Изображение перемещается на заваренную стальными листами клетку. В крошечном окошечке видна лысая голова Баобабовой. Когда я отворачиваюсь, но не отворачивается камера, голова плюется мне в спину.

— Лешка, это монтаж, — шипит со своего места Мария, клятвенно чиркая обгрызенным ногтем шею.
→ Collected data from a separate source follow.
-- pv_equiv track=rewrite | github.com/victormitra/biomedical | pages/1_Alignment_Tool.py | pretty_alignment
-- ===== SOURCE A (Python) =====
-- def pretty_alignment(seq1, seq2, width=60):
--     lines = []
--     for i in range(0, len(seq1), width):
--         s1 = seq1[i:i+width]
--         s2 = seq2[i:i+width]
--         match_line = ''.join('|' if a == b else ' ' for a, b in zip(s1, s2))
--
--         lines.append(f"Seq1: {s1}")
--         lines.append(f"      {match_line}")
--         lines.append(f"Seq2: {s2}")
--         lines.append("")
--     return "\n".join(lines)
-- ===== SOURCE B (Python) =====
-- def pretty_alignment(seq1, seq2, width=60):
--     if width <= 0 or not seq1:
--         return ""
--     nblocks = -(-len(seq1) // width)
--
--     def line(j):
--         i = (j // 4) * width
--         r = j % 4
--         if r == 0:
--             return "Seq1: " + seq1[i:i+width]
--         if r == 1:
--             return "      " + ''.join('|' if a == b else ' '
--                                       for a, b in zip(seq1[i:i+width], seq2[i:i+width]))
--         if r == 2:
--             return "Seq2: " + seq2[i:i+width]
--         return ""
--
--     return "\n".join(line(j) for j in range(4 * nblocks))
-- ===== Notes on version B (the rewrite author's own statement) =====
-- stated objective: alternative
-- what changed: B replaces A's chunk loop that appends four lines per iteration by a flat arithmetical formulation: it computes the block count by ceiling division and generates each of the 4*nblocks output lines directly from its line index j (chunk j//4, role j%4), joining them once.
import Mathlib
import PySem

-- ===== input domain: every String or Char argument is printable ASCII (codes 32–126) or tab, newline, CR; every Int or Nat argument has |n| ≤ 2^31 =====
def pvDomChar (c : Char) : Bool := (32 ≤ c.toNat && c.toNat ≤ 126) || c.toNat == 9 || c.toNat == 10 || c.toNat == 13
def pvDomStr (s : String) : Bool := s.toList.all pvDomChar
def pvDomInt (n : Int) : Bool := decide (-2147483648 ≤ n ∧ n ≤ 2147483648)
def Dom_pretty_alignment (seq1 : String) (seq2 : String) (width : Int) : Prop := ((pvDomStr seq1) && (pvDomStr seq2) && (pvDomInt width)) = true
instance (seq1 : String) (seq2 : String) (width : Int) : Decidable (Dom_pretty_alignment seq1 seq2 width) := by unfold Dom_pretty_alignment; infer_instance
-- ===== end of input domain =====

-- B emits each output line directly from its line index (chunk j//4, role j%4)
-- over a ceiling-division block count, instead of A's chunk loop appending four
-- lines per iteration; same O(n) cost, a different (flat, arithmetical) decomposition.


-- ===== PORT A =====
-- literal transliteration of A: per chunk index i of range(0, len, width), slice
-- both sequences, build the match line by zipping the two slices, append four
-- separate lines, join with "\n".
def pretty_alignment (seq1 : String) (seq2 : String) (width : Int) : String :=
  let l1 := seq1.toList
  let l2 := seq2.toList
  let lines : List (List Char) :=
    (PySem.List.pyRange 0 (l1.length : Int) width).foldl
      (fun lines i =>
        let s1 := PySem.List.slice l1 (some i) (some (i + width))
        let s2 := PySem.List.slice l2 (some i) (some (i + width))
        let matchLine := (s1.zip s2).map (fun p => if p.1 = p.2 then '|' else ' ')
        lines ++ ["Seq1: ".toList ++ s1,
                  "      ".toList ++ matchLine,
                  "Seq2: ".toList ++ s2,
                  []])
      []
  String.ofList (PySem.Chars.join ['\n'] lines)

-- ===== PORT B =====
-- literal transliteration of B's helper `line(j)`: chunk offset i = (j // 4) * width,
-- role r = j % 4 selects which of the four lines of a block index j names.
def pa_line (l1 l2 : List Char) (width j : Int) : List Char :=
  let i := PySem.Int.floordiv j 4 * width
  let r := PySem.Int.mod j 4
  if r = 0 then
    "Seq1: ".toList ++ PySem.List.slice l1 (some i) (some (i + width))
  else if r = 1 then
    "      ".toList ++
      ((PySem.List.slice l1 (some i) (some (i + width))).zip
        (PySem.List.slice l2 (some i) (some (i + width)))).map
        (fun p => if p.1 = p.2 then '|' else ' ')
  else if r = 2 then
    "Seq2: ".toList ++ PySem.List.slice l2 (some i) (some (i + width))
  else []

-- literal transliteration of B: guard, ceiling-division block count, one flat
-- range over all 4*nblocks line indices, joined once.
def pretty_alignment_alt (seq1 : String) (seq2 : String) (width : Int) : String :=
  let l1 := seq1.toList
  let l2 := seq2.toList
  if width ≤ 0 ∨ l1 = [] then String.ofList []
  else
    let nblocks := -(PySem.Int.floordiv (-(l1.length : Int)) width)
    String.ofList (PySem.Chars.join ['\n']
      ((PySem.List.pyRange 0 (4 * nblocks) 1).map (pa_line l1 l2 width)))

-- ===== PRECONDITION & SPEC =====
-- Pre_ excludes exactly width = 0, on which Python's range(0, len, 0) raises ValueError.
def Pre_pretty_alignment (seq1 : String) (seq2 : String) (width : Int) : Prop := width ≠ 0
instance (seq1 : String) (seq2 : String) (width : Int) : Decidable (Pre_pretty_alignment seq1 seq2 width) := by unfold Pre_pretty_alignment; infer_instance
def pvWitness_pretty_alignment : String × String × Int := ("ACGTAC", "ACCTAG", 4)
def Spec_pretty_alignment (seq1 : String) (seq2 : String) (width : Int) (out : String) : Prop := out = pretty_alignment_alt seq1 seq2 width
instance (seq1 : String) (seq2 : String) (width : Int) (out : String) : Decidable (Spec_pretty_alignment seq1 seq2 width out) := by unfold Spec_pretty_alignment; infer_instance

-- ===== CLAIM (what is proved, stated in full; the proofs are below) =====
def Claim_equal_pretty_alignment : Prop := ∀ (seq1 : String) (seq2 : String) (width : Int), Dom_pretty_alignment seq1 seq2 width → Pre_pretty_alignment seq1 seq2 width → Spec_pretty_alignment seq1 seq2 width (pretty_alignment seq1 seq2 width)
-- ===== LEMMAS AND PROOFS =====

-- ceiling division: B's -((-n) // w) equals the chunk count (n + w - 1) / w of
-- pyRange_of_pos, for positive w and nonnegative n
theorem pv_ceil_eq (n w : Int) (hw : 0 < w) (hn : 0 ≤ n) :
    -(PySem.Int.floordiv (-n) w) = (n + w - 1) / w := by
  rw [PySem.Int.neg_floordiv_neg_eq_iff_of_pos hw]
  have hdm := Int.mul_ediv_add_emod (n + w - 1) w
  have hlt := Int.emod_lt_of_pos (n + w - 1) hw
  have hge := Int.emod_nonneg (n + w - 1) (ne_of_gt hw)
  have hc : w * ((n + w - 1) / w) = ((n + w - 1) / w) * w := mul_comm _ _
  constructor <;> nlinarith [hdm, hlt, hge, hc]

-- the four roles of B's line(j) at j = 4k, 4k+1, 4k+2, 4k+3 (k ≥ 0)
theorem pv_line_roles (l1 l2 : List Char) (w : Int) (k : Nat) :
    pa_line l1 l2 w (4 * (k : Int)) =
      "Seq1: ".toList ++ PySem.List.slice l1 (some ((k : Int) * w)) (some ((k : Int) * w + w)) ∧
    pa_line l1 l2 w (4 * (k : Int) + 1) =
      "      ".toList ++
        ((PySem.List.slice l1 (some ((k : Int) * w)) (some ((k : Int) * w + w))).zip
          (PySem.List.slice l2 (some ((k : Int) * w)) (some ((k : Int) * w + w)))).map
          (fun p => if p.1 = p.2 then '|' else ' ') ∧
    pa_line l1 l2 w (4 * (k : Int) + 2) =
      "Seq2: ".toList ++ PySem.List.slice l2 (some ((k : Int) * w)) (some ((k : Int) * w + w)) ∧
    pa_line l1 l2 w (4 * (k : Int) + 3) = [] := by
  have h4 : (0:Int) < 4 := by norm_num
  refine ⟨?_, ?_, ?_, ?_⟩ <;>
  · simp only [pa_line, PySem.Int.floordiv_eq_ediv_of_pos h4, PySem.Int.mod_eq_emod_of_pos h4]
    have hd : ∀ r : Int, 0 ≤ r → r < 4 → (4 * (k : Int) + r) / 4 = (k : Int) ∧
        (4 * (k : Int) + r) % 4 = r := by intro r h1 h2; omega
    first
      | (obtain ⟨he, hm⟩ := hd 0 (by omega) (by omega); simp only [add_zero] at he hm;
         rw [he, hm]; norm_num)
      | (obtain ⟨he, hm⟩ := hd 1 (by omega) (by omega); rw [he, hm]; norm_num)
      | (obtain ⟨he, hm⟩ := hd 2 (by omega) (by omega); rw [he, hm]; norm_num)
      | (obtain ⟨he, hm⟩ := hd 3 (by omega) (by omega); rw [he, hm]; norm_num)

-- B's flat range over 4*nb line indices, regrouped into blocks of four lines
theorem pv_flat_regroup (l1 l2 : List Char) (w : Int) (nb : Nat) :
    (PySem.List.pyRange 0 (4 * (nb : Int)) 1).map (pa_line l1 l2 w) =
    (List.range nb).flatMap (fun (k : Nat) =>
      [pa_line l1 l2 w (4 * (k : Int)), pa_line l1 l2 w (4 * (k : Int) + 1),
       pa_line l1 l2 w (4 * (k : Int) + 2), pa_line l1 l2 w (4 * (k : Int) + 3)]) := by
  induction nb with
  | zero => simp [PySem.List.pyRange_one_eq_nil]
  | succ m ih =>
    have h1 : (4 : Int) * ((m + 1 : Nat) : Int) = (4 * (m : Int) + 1 + 1 + 1) + 1 := by
      push_cast; ring
    rw [h1, PySem.List.pyRange_one_succ_right (by positivity),
        PySem.List.pyRange_one_succ_right (by positivity),
        PySem.List.pyRange_one_succ_right (by positivity),
        PySem.List.pyRange_one_succ_right (by positivity),
        List.range_succ]
    simp only [List.map_append, List.flatMap_append, ih, List.map_cons, List.map_nil,
      List.flatMap_cons, List.flatMap_nil]
    simp [List.append_assoc, show (4*(m:Int)+1+1) = 4*(m:Int)+2 from by ring,
          show (4*(m:Int)+2+1) = 4*(m:Int)+3 from by ring]

-- empty pyRange for a negative step and nonnegative stop (A's range with width < 0)
theorem pv_pyRange_neg_step (n w : Int) (hw : w < 0) (hn : 0 ≤ n) :
    PySem.List.pyRange 0 n w = [] := by
  simp only [PySem.List.pyRange]
  have h1 : w ≠ 0 := by omega
  have h2 : ¬ (0 < w) := by omega
  have h3 : ¬ (n < 0) := by omega
  simp [h1, h2, h3]

-- ===== VERDICT (by name: the statement is the Claim_ definition above) =====
theorem pretty_alignment_spec : Claim_equal_pretty_alignment := by
  intro seq1 seq2 width _ hpre
  unfold Spec_pretty_alignment pretty_alignment pretty_alignment_alt
  dsimp only
  generalize seq1.toList = l1
  generalize seq2.toList = l2
  rcases lt_trichotomy width 0 with hneg | hz | hpos
  · -- width < 0: A's range is empty, B's guard fires
    rw [pv_pyRange_neg_step _ _ hneg (by positivity)]
    simp [hneg.le]
  · exact absurd hz hpre
  · -- width > 0
    by_cases he : l1 = []
    · subst he
      have h00 : PySem.List.pyRange 0 ((List.length ([] : List Char) : Int)) width = [] := by
        simp [PySem.List.pyRange]
      rw [h00]
      simp [not_le.mpr hpos]
    · have hguard : ¬ (width ≤ 0 ∨ l1 = []) := by
        exact fun h => h.elim (absurd hpos ∘ not_lt.mpr) he
      simp only [if_neg hguard]
      set n : Int := (l1.length : Int) with hn
      have hn0 : 0 < n := by
        simp only [hn]
        exact_mod_cast List.length_pos_iff.mpr he
      -- B's block count = pyRange_of_pos's count
      rw [pv_ceil_eq n width hpos hn0.le]
      set nb : Nat := ((n + width - 1) / width).toNat with hnb
      have hnbc : (n + width - 1) / width = (nb : Int) := by
        rw [hnb, Int.toNat_of_nonneg]
        exact Int.ediv_nonneg (by omega) hpos.le
      rw [hnbc]
      -- A: foldl → flatMap of 4-line groups over pyRange 0 n width
      rw [PySem.List.foldl_append_eq_flatMap, List.nil_append,
          PySem.List.pyRange_of_pos 0 n hpos, if_pos hn0]
      rw [show n - 0 + width - 1 = n + width - 1 by ring, hnbc, Int.toNat_natCast,
          List.flatMap_map]
      -- B: flat map over 4*nb indices regrouped into the same 4-line groups
      rw [pv_flat_regroup l1 l2 width nb]
      congr 2
      refine congrArg (List.range nb).flatMap (funext fun k => ?_)
      show _ = [pa_line l1 l2 width (4 * (k : Int)), pa_line l1 l2 width (4 * (k : Int) + 1),
                pa_line l1 l2 width (4 * (k : Int) + 2), pa_line l1 l2 width (4 * (k : Int) + 3)]
      obtain ⟨r0, r1, r2, r3⟩ := pv_line_roles l1 l2 width k
      rw [r0, r1, r2, r3]
      simp only [zero_add, mul_comm (k : Int) width]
— Тишина в зале! — просит ординарец.

На экране тем временем топает массовка. Каждый проходящий перед объективом норовит запечатлеть себя для истории. Большинство делает это, не руководствуясь человеческими эмоциями, повторяя за мной смешные рожицы. Все довольны и жизнерадостны.

— Вглядитесь в эти лица, — тихим, почти мертвым голосом просит генерал, — они еще не знают, что ожидает их через пять минут. Запомните их. Это свидетели.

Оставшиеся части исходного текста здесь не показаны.